After a thorough examination of the work on show, we, the punters, were privileged on the penultimate Saturday afternoon, to hear the artists talk and partake in discussions on ideas indicated, and added to, on our exposure to their efforts.

The first artist, Hugh Marwood, had a downstairs, 2-D wall-based exhibition known as the ‘Flagging’ series where he takes the Union Flag as a base, and then adds a montage-collagist overlying finish involving text and colourful, seemingly random mark-making. One thinks of Jasper Johns’ work here and a kind of “post-postmodern” art. Upstairs, Marwood’s work was a mixture of two and three dimensional art – with abandoned fridge doors being the substrates for a montage of colourful plastic-lettered text. His ‘Childish Things’ series used found plastic toys, kiddy vehicles, cars, scooters, and a rocking-horse mounted on empty cardboard boxes; the boxes themselves utilised in his ‘Sentinel’ series alongside.

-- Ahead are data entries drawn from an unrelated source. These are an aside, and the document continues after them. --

-- pv_equiv track=rewrite | github.com/huangziwei/nik | nik/tts.py | _int_to_kana
-- ===== SOURCE A (Python) =====
-- from typing import Any, Dict, List, Optional, Sequence, Tuple
--
-- _DIGIT_KANA = {
--     "0": "ゼロ",
--     "1": "いち",
--     "2": "に",
--     "3": "さん",
--     "4": "よん",
--     "5": "ご",
--     "6": "ろく",
--     "7": "なな",
--     "8": "はち",
--     "9": "きゅう",
-- }
--
-- _KANA_DIGITS = {
--     1: "いち",
--     2: "に",
--     3: "さん",
--     4: "よん",
--     5: "ご",
--     6: "ろく",
--     7: "なな",
--     8: "はち",
--     9: "きゅう",
-- }
--
-- def _digit_seq_to_kana(seq: str) -> str:
--     if not seq:
--         return seq
--     return "".join(_DIGIT_KANA.get(ch, ch) for ch in seq)
--
-- def _group_to_kana(value: int) -> str:
--     if value <= 0:
--         return ""
--     out: List[str] = []
--     thousands = value // 1000
--     hundreds = (value // 100) % 10
--     tens = (value // 10) % 10
--     ones = value % 10
--     if thousands:
--         if thousands == 1:
--             out.append("せん")
--         elif thousands == 3:
--             out.append("さんぜん")
--         elif thousands == 8:
--             out.append("はっせん")
--         else:
--             out.append(f"{_KANA_DIGITS[thousands]}せん")
--     if hundreds:
--         if hundreds == 1:
--             out.append("ひゃく")
--         elif hundreds == 3:
--             out.append("さんびゃく")
--         elif hundreds == 6:
--             out.append("ろっぴゃく")
--         elif hundreds == 8:
--             out.append("はっぴゃく")
--         else:
--             out.append(f"{_KANA_DIGITS[hundreds]}ひゃく")
--     if tens:
--         if tens == 1:
--             out.append("じゅう")
--         else:
--             out.append(f"{_KANA_DIGITS[tens]}じゅう")
--     if ones:
--         out.append(_KANA_DIGITS[ones])
--     return "".join(out)
--
-- def _int_to_kana(value: int) -> str:
--     if value == 0:
--         return "ぜろ"
--     out: List[str] = []
--     group_index = 0
--     n = value
--     big_units = ["", "まん", "おく", "ちょう", "けい"]
--     while n > 0 and group_index < len(big_units):
--         group = n % 10000
--         if group:
--             part = _group_to_kana(group)
--             unit = big_units[group_index]
--             out.append(f"{part}{unit}" if unit else part)
--         n //= 10000
--         group_index += 1
--     if n > 0:
--         return _digit_seq_to_kana(str(value))
--     return "".join(reversed(out))
-- ===== SOURCE B (Python) =====
-- from typing import List, Optional, Tuple
--
-- _DIGIT_KANA = {
--     "0": "ゼロ", "1": "いち", "2": "に", "3": "さん", "4": "よん",
--     "5": "ご", "6": "ろく", "7": "なな", "8": "はち", "9": "きゅう",
-- }
--
-- _ONES = {1: "いち", 2: "に", 3: "さん", 4: "よん", 5: "ご",
--          6: "ろく", 7: "なな", 8: "はち", 9: "きゅう"}
--
-- # one descending table mixing big (named recursively) and small (single-digit) units
-- _UNITS: List[Tuple[int, str]] = [
--     (10 ** 16, "けい"), (10 ** 12, "ちょう"), (10 ** 8, "おく"), (10 ** 4, "まん"),
--     (1000, "せん"), (100, "ひゃく"), (10, "じゅう"),
-- ]
--
-- _EUPHONIC = {(3, "せん"): "さんぜん", (8, "せん"): "はっせん",
--              (3, "ひゃく"): "さんびゃく", (6, "ひゃく"): "ろっぴゃく",
--              (8, "ひゃく"): "はっぴゃく"}
--
--
-- def _render(v: int, units: List[Tuple[int, str]]) -> str:
--     # recursive descent over the unit table: quotient prefix + unit name + remainder
--     if v == 0:
--         return ""
--     if not units:
--         return _ONES[v]
--     base, name = units[0]
--     q, r = divmod(v, base)
--     head = ""
--     if q:
--         if base >= 10 ** 4:
--             head = _render(q, units[1:]) + name
--         else:
--             head = _EUPHONIC.get((q, name)) or (("" if q == 1 else _ONES[q]) + name)
--     return head + _render(r, units[1:])
--
--
-- def _int_to_kana(value: int) -> str:
--     if value == 0:
--         return "ぜろ"
--     if value < 0:
--         return ""
--     if value >= 10 ** 20:
--         return "".join(_DIGIT_KANA[ch] for ch in str(value))
--     return _render(value, _UNITS)
-- ===== Notes on version B (the rewrite author's own statement) =====
-- stated objective: alternative
-- what changed: B abandons A's split into four-digit groups (while-loop collecting group strings LSB-first, per-group digit-branch function, final reversal) for a single recursive descent over one descending unit-value table mixing big and small units: at each unit it takes divmod(v, base), renders the quotient (recursively for big units, as one digit with a euphonic lookup for small ones) and recurses on the remainder, so there is no grouping, no list accumulator and no reversal.
import Mathlib
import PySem

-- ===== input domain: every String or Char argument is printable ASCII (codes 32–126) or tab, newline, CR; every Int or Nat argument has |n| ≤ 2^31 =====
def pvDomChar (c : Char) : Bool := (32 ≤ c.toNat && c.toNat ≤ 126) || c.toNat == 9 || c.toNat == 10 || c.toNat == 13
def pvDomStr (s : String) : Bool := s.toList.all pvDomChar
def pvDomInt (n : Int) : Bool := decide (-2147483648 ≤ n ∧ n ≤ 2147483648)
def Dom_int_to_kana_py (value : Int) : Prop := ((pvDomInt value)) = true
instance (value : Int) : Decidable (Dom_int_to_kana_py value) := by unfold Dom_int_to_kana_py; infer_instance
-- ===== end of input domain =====

-- B replaces A's four-digit-group while-loop (LSB-first list + reversal, per-group branch chains) by a
-- recursive descent over one descending unit-value table with divmod at each unit (objective: alternative).

-- ===== PORT A =====

-- _DIGIT_KANA.get(ch, ch): the dict lookup with default, ported as a branch table
def digitKanaGetA (c : Char) : String :=
  if c = '0' then "ゼロ" else if c = '1' then "いち" else if c = '2' then "に" else if c = '3' then "さん"
  else if c = '4' then "よん" else if c = '5' then "ご" else if c = '6' then "ろく" else if c = '7' then "なな"
  else if c = '8' then "はち" else if c = '9' then "きゅう" else String.ofList [c]

def digitSeqToKanaA (seq : String) : String :=
  if seq = "" then seq else PySem.Str.join "" (seq.toList.map digitKanaGetA)

-- _KANA_DIGITS[k]: dict lookup ported as a branch table ("" on the KeyError keys, unreachable at call sites)
def kanaDigitsA (k : Int) : String :=
  if k = 1 then "いち" else if k = 2 then "に" else if k = 3 then "さん" else if k = 4 then "よん" else if k = 5 then "ご"
  else if k = 6 then "ろく" else if k = 7 then "なな" else if k = 8 then "はち" else if k = 9 then "きゅう" else ""

def groupToKanaA (value : Int) : String :=
  if value ≤ 0 then "" else
  let thousands := PySem.Int.floordiv value 1000
  let hundreds := PySem.Int.mod (PySem.Int.floordiv value 100) 10
  let tens := PySem.Int.mod (PySem.Int.floordiv value 10) 10
  let ones := PySem.Int.mod value 10
  let out : List String := []
  let out := if thousands ≠ 0 then out ++ [if thousands = 1 then "せん" else if thousands = 3 then "さんぜん" else if thousands = 8 then "はっせん" else kanaDigitsA thousands ++ "せん"] else out
  let out := if hundreds ≠ 0 then out ++ [if hundreds = 1 then "ひゃく" else if hundreds = 3 then "さんびゃく" else if hundreds = 6 then "ろっぴゃく" else if hundreds = 8 then "はっぴゃく" else kanaDigitsA hundreds ++ "ひゃく"] else out
  let out := if tens ≠ 0 then out ++ [if tens = 1 then "じゅう" else kanaDigitsA tens ++ "じゅう"] else out
  let out := if ones ≠ 0 then out ++ [kanaDigitsA ones] else out
  PySem.Str.join "" out

def bigUnitsA : List String := ["", "まん", "おく", "ちょう", "けい"]

-- the while loop: `while n > 0 and group_index < len(big_units)`
def intToKanaLoopA (n : Int) (gi : Nat) (out : List String) : List String × Int :=
  if n > 0 ∧ gi < bigUnitsA.length then
    let group := PySem.Int.mod n 10000
    let out := if group ≠ 0 then
        let part := groupToKanaA group
        let unit := PySem.List.pyGetD bigUnitsA (gi : Int) ""
        out ++ [if unit ≠ "" then part ++ unit else part]
      else out
    intToKanaLoopA (PySem.Int.floordiv n 10000) (gi + 1) out
  else (out, n)
termination_by bigUnitsA.length - gi
decreasing_by simp [bigUnitsA] at *; omega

Andrew Smith, 'Standard' (Photo: Adrian Shaw)


His other body of work, ‘The Assembly’ series, utilised found cardboard boxes. On these, 3-D works were scattered on small, bullet-like, empty silver gas propellant canisters. The abandoned toy-cars then hinted at lives of promise and youth misspent into empty adulthood. The Talking Heads song ‘Road to Nowhere’ came to mind here. This sense of emptying-out and abandonment was very evident, including from the works by the other two members of the trio.

Shaun Morris, the second artist, paints with a Zurbaran-inspired loose brushwork to create haunting, darkly shaded oil paintings. Much of his exhibition consisted of abandoned vehicles, many of which are vans - to hold lurking police or criminals, or even terrorists, perhaps. He is also drawn to images of consumerist waste-dumping in the street, with boxes and other ‘containers’ emptied and abandoned. His paintings make a major contribution to the show: images are often viewed at strange angles, imbued with significant critical meaning, depicting the sheer absurdity of consumerism.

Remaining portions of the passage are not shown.